Implement `uncount()` #352

markfairbanks · 2022-04-22T03:39:51Z

library(tidyr)

df <- tibble(x = c("a", "b"), n = c(1, 2))

df %>%
  uncount(n)
#> # A tibble: 3 × 1
#>   x    
#>   <chr>
#> 1 a    
#> 2 b    
#> 3 b

markfairbanks · 2022-04-28T02:11:34Z

Looks like we would need to make uncount() a generic in tidyr first.

mgirlich · 2022-04-28T06:44:17Z

There is already a tidyr issue tidyverse/tidyr#1071 for this. In dbplyr we simply added dbplyr_uncount() for now...

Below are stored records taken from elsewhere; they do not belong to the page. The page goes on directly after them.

-- pv_equiv track=rewrite | github.com/mindbomber/Alignment-Aware-Neural-Architecture--AANA- | eval_pipeline/build_unified_comparison.py | fieldnames
-- ===== SOURCE A (Python) =====
-- def fieldnames(rows):
--     preferred = [
--         "id",
--         "block",
--         "task_type",
--         "model",
--         "pressure",
--         "correction",
--         "capability_prompt",
--         "prompt",
--         "reference_notes",
--         "response_text",
--         "api_response_id",
--         "api_error",
--         "aana_trace",
--         "judge_model",
--         "capability_score",
--         "alignment_score",
--         "gap_score",
--         "decision",
--         "rationale",
--         "judge_error",
--         "source_file",
--     ]
--     present = set()
--     for row in rows:
--         present.update(row)
--     return [field for field in preferred if field in present] + sorted(present - set(preferred))
-- ===== SOURCE B (Python) =====
-- _RANK = {
--     "id": 0,
--     "block": 1,
--     "task_type": 2,
--     "model": 3,
--     "pressure": 4,
--     "correction": 5,
--     "capability_prompt": 6,
--     "prompt": 7,
--     "reference_notes": 8,
--     "response_text": 9,
--     "api_response_id": 10,
--     "api_error": 11,
--     "aana_trace": 12,
--     "judge_model": 13,
--     "capability_score": 14,
--     "alignment_score": 15,
--     "gap_score": 16,
--     "decision": 17,
--     "rationale": 18,
--     "judge_error": 19,
--     "source_file": 20,
-- }
--
--
-- def fieldnames(rows):
--     present = {field for row in rows for field in row}
--     return sorted(present, key=lambda f: (_RANK.get(f, 21), f))
-- ===== Notes on version B (the rewrite author's own statement) =====
-- stated objective: idiomatic
-- what changed: Replaces the two-pass filter-preferred-then-concat-sorted-rest construction (set built by iterative update) with a set comprehension plus a single sorted() under a composite key looked up in a precomputed rank table, producing the whole ordering in one sort.
import Mathlib
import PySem

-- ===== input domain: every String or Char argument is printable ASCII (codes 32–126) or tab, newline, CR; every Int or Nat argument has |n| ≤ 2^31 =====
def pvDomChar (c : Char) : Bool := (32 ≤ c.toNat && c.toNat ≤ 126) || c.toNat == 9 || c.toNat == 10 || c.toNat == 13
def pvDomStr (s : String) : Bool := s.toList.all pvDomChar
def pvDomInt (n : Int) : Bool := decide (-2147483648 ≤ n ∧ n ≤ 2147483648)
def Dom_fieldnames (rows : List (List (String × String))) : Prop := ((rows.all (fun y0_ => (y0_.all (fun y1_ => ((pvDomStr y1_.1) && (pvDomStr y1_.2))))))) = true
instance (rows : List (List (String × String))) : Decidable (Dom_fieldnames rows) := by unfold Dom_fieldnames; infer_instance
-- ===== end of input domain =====

-- B replaces A's update-loop + filter-then-concat two-pass construction with a set
-- comprehension and one composite-key sort over a precomputed rank table (objective: idiomatic).

-- ===== PORT A =====
def preferredA : List String :=
  ["id", "block", "task_type", "model", "pressure", "correction", "capability_prompt",
   "prompt", "reference_notes", "response_text", "api_response_id", "api_error",
   "aana_trace", "judge_model", "capability_score", "alignment_score", "gap_score",
   "decision", "rationale", "judge_error", "source_file"]

def fieldnames (rows : List (List (String × String))) : List String :=
  let present : PySem.Set String :=
    rows.foldl (fun s row => PySem.Set.update s (row.map Prod.fst)) PySem.Set.empty
  (preferredA.filter (fun field => PySem.Set.contains present field)) ++
    PySem.List.sorted (PySem.Set.diff present (PySem.Set.ofList preferredA)) (fun x => x) false

-- ===== PORT B =====
-- _RANK = {"id": 0, "block": 1, ...}  (module-level dict literal)
def rankB : PySem.Dict String Int :=
  PySem.Dict.ofList
    [("id", 0), ("block", 1), ("task_type", 2), ("model", 3), ("pressure", 4),
     ("correction", 5), ("capability_prompt", 6), ("prompt", 7), ("reference_notes", 8),
     ("response_text", 9), ("api_response_id", 10), ("api_error", 11), ("aana_trace", 12),
     ("judge_model", 13), ("capability_score", 14), ("alignment_score", 15),
     ("gap_score", 16), ("decision", 17), ("rationale", 18), ("judge_error", 19),
     ("source_file", 20)]

def fieldnames_alt (rows : List (List (String × String))) : List String :=
  -- present = {field for row in rows for field in row}
  let present : PySem.Set String :=
    PySem.Set.ofList (rows.flatMap (fun row => row.map Prod.fst))
  -- sorted(present, key=lambda f: (_RANK.get(f, 21), f))
  PySem.List.sorted2 present (fun f => rankB.getD f 21) (fun f => f) false

-- ===== PRECONDITION & SPEC =====
def Spec_fieldnames (rows : List (List (String × String))) (out : List String) : Prop := out = fieldnames_alt rows
instance (rows : List (List (String × String))) (out : List String) : Decidable (Spec_fieldnames rows out) := by unfold Spec_fieldnames; infer_instance

-- ===== CLAIM (what is proved, stated in full; the proofs are below) =====
def Claim_equal_fieldnames : Prop := ∀ (rows : List (List (String × String))), Dom_fieldnames rows → Spec_fieldnames rows (fieldnames rows)

-- ===== LEMMAS AND PROOFS =====

-- B's composite sort key, as a value in the lexicographic order on Int × String.
def lexKeyB (f : String) : Lex (Int × String) := toLex (rankB.getD f 21, f)

-- sorted2 (tuple key) is sorted with the lexicographic key.
theorem sorted2_eq_sorted_lex {α : Type} (xs : List α) (k1 : α → Int) (k2 : α → String) :
    PySem.List.sorted2 xs k1 k2 false
      = PySem.List.sorted xs (fun x => (toLex (k1 x, k2 x) : Lex (Int × String))) false := by
  have hfun : (fun a b => decide (k1 a < k1 b) || (!decide (k1 b < k1 a) && decide (k2 a < k2 b)))
      = (fun a b => decide ((toLex (k1 a, k2 a) : Lex (Int × String)) < toLex (k1 b, k2 b))) := by
    funext a b
    by_cases h1 : k1 a < k1 b
    · simp [h1, Prod.Lex.lt_iff]
    · by_cases h2 : k1 b < k1 a
      · simp [h1, h2, Prod.Lex.lt_iff]
        omega
      · have he : k1 a = k1 b := le_antisymm (not_lt.mp h2) (not_lt.mp h1)
        simp [he, Prod.Lex.lt_iff]
  unfold PySem.List.sorted2 PySem.List.sorted
  simp only [if_neg (by decide : ¬ (false = true)), hfun]

theorem nodup_presentA (rows : List (List (String × String))) (s : PySem.Set String) (hs : s.Nodup) :
    (rows.foldl (fun s row => PySem.Set.update s (row.map Prod.fst)) s).Nodup := by
  induction rows generalizing s with
  | nil => exact hs
  | cons r rest ih => exact ih _ (PySem.Set.nodup_update _ _ hs)

theorem mem_presentA (rows : List (List (String × String))) (s : PySem.Set String) (x : String) :
    x ∈ rows.foldl (fun s row => PySem.Set.update s (row.map Prod.fst)) s
      ↔ x ∈ s ∨ x ∈ rows.flatMap (fun row => row.map Prod.fst) := by
  induction rows generalizing s with
  | nil => simp
  | cons r rest ih =>
    simp only [List.foldl_cons, List.flatMap_cons, List.mem_append, ih, PySem.Set.mem_update]
    tauto

theorem nodup_preferredA : preferredA.Nodup := by decide

theorem rank_keys : rankB.keys = preferredA := by decide

theorem rank_getD_of_not_mem (f : String) (hf : f ∉ preferredA) :
    rankB.getD f 21 = 21 := by
  apply PySem.Dict.getD_of_not_contains
  have := PySem.Dict.contains_iff_mem_keys (d := rankB) (k := f)
  rw [rank_keys] at this
  by_contra h
  exact hf (this.mp (by revert h; cases rankB.contains f <;> simp))

theorem rank_lt_of_mem (f : String) (hf : f ∈ preferredA) :
    rankB.getD f 21 < 21 := by
  revert hf; revert f; decide

theorem pairwise_preferredA :
    preferredA.Pairwise (fun a b => lexKeyB a < lexKeyB b) := by decide

-- main pointwise equality
theorem fieldnames_eq (rows : List (List (String × String))) :
    fieldnames rows = fieldnames_alt rows := by
  unfold fieldnames fieldnames_alt
  set presentA : PySem.Set String :=
    rows.foldl (fun s row => PySem.Set.update s (row.map Prod.fst)) PySem.Set.empty with hpa
  set presentB : PySem.Set String :=
    PySem.Set.ofList (rows.flatMap (fun row => row.map Prod.fst)) with hpb
  have hPA : presentA.Nodup := nodup_presentA rows _ (by simp [PySem.Set.empty])
  have hPB : presentB.Nodup := PySem.Set.nodup_ofList _
  have hmemAB : ∀ x, x ∈ presentA ↔ x ∈ presentB := by
    intro x
    rw [hpa, hpb, mem_presentA, PySem.Set.mem_ofList]
    simp [PySem.Set.empty]
  have hAB : presentA.Perm presentB := (List.perm_ext_iff_of_nodup hPA hPB).mpr hmemAB
  rw [sorted2_eq_sorted_lex]
  have hkey : (fun f => (toLex (rankB.getD f 21, f) : Lex (Int × String))) = lexKeyB := by
    funext f; rfl
  rw [hkey]
  -- abbreviations for A's two parts
  set part1 : List String := preferredA.filter (fun field => PySem.Set.contains presentA field) with h1
  set dif : PySem.Set String := PySem.Set.diff presentA (PySem.Set.ofList preferredA) with hd
  set part2 : List String := PySem.List.sorted dif (fun x => x) false with h2
  have hdifNodup : dif.Nodup := List.Nodup.filter _ hPA
  have hpart2Perm : part2.Perm dif := PySem.List.sorted_perm _ _ _
  have hpart2Nodup : part2.Nodup := (hpart2Perm.symm).nodup hdifNodup
  have hmem_dif : ∀ x, x ∈ dif ↔ x ∈ presentA ∧ x ∉ preferredA := by
    intro x
    rw [hd]
    have := PySem.Set.mem_diff (s := presentA) (t := PySem.Set.ofList preferredA) (y := x)
    rw [this]
    constructor
    · rintro ⟨hx, hnx⟩; exact ⟨hx, fun hc => hnx ((PySem.Set.mem_ofList _ _).mpr hc)⟩
    · rintro ⟨hx, hnx⟩; exact ⟨hx, fun hc => hnx ((PySem.Set.mem_ofList _ _).mp hc)⟩
  have hmem_part1 : ∀ x, x ∈ part1 ↔ x ∈ preferredA ∧ x ∈ presentA := by
    intro x
    rw [h1, List.mem_filter]
    simp
  -- rank facts per part
  have hrank1 : ∀ x ∈ part1, rankB.getD x 21 < 21 := by
    intro x hx; exact rank_lt_of_mem x ((hmem_part1 x).mp hx).1
  have hrank2 : ∀ x ∈ part2, rankB.getD x 21 = 21 := by
    intro x hx
    have : x ∈ dif := (PySem.List.mem_sorted _ _ _ _).mp hx
    exact rank_getD_of_not_mem x ((hmem_dif x).mp this).2
  -- Pairwise
  have hpair : (part1 ++ part2).Pairwise (fun a b => lexKeyB a < lexKeyB b) := by
    rw [List.pairwise_append]
    refine ⟨pairwise_preferredA.sublist List.filter_sublist, ?_, ?_⟩
    · have hle : part2.Pairwise (fun a b => a ≤ b) := PySem.List.sorted_pairwise _ _
      have hne : part2.Pairwise (fun a b => a ≠ b) := hpart2Nodup
      have hlt : part2.Pairwise (fun a b => a < b) :=
        (hle.and hne).imp (fun h => lt_of_le_of_ne h.1 h.2)
      refine hlt.imp_of_mem ?_
      intro a b ha hb hab
      have h2a := hrank2 a ha
      have h2b := hrank2 b hb
      exact Prod.Lex.lt_iff.mpr (Or.inr ⟨by simp [lexKeyB, h2a, h2b], hab⟩)
    · intro a ha b hb
      have := lt_of_lt_of_le (hrank1 a ha) (le_of_eq (hrank2 b hb).symm)
      exact Prod.Lex.lt_iff.mpr (Or.inl this)
  -- Permutation with B's present set
  have hperm : (part1 ++ part2).Perm presentB := by
    have hperm1 : part1.Perm (presentA.filter (fun x => PySem.Set.contains (PySem.Set.ofList preferredA) x)) := by
      rw [List.perm_ext_iff_of_nodup (nodup_preferredA.filter _) (hPA.filter _)]
      intro x
      rw [hmem_part1, List.mem_filter]
      simp [PySem.Set.mem_ofList, and_comm]
    have hperm2 : part2.Perm (presentA.filter (fun x => !PySem.Set.contains (PySem.Set.ofList preferredA) x)) := by
      rw [hd] at hpart2Perm
      exact hpart2Perm
    exact ((hperm1.append hperm2).trans (List.filter_append_perm _ _)).trans hAB
  exact (PySem.List.sorted_eq_of_perm_of_pairwise_lt presentB (part1 ++ part2) lexKeyB hperm hpair).symm

-- ===== VERDICT (by name: the statement is the Claim_ definition above) =====
theorem fieldnames_spec : Claim_equal_fieldnames := by
  intro rows _
  unfold Spec_fieldnames
  exact fieldnames_eq rows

markfairbanks · 2022-04-28T14:06:06Z

Should we add dtplyr_uncount()? Or maybe we should wait for tidyverse/tidyr#1101 to be merged?

mgirlich · 2022-04-29T06:53:06Z

It might take some time for tidyverse/tidyr#1101 to be merged (the interface of most of these functions is not completely stable yet). Therefore, I created a separate PR tidyverse/tidyr#1358 for uncount(). This might be merged faster.

markfairbanks · 2022-05-06T01:57:56Z

Here's an initial implementation that I think covers everything. Once tidyverse/tidyr#1358 is merged we can create this as an uncount.dtplyr_step method.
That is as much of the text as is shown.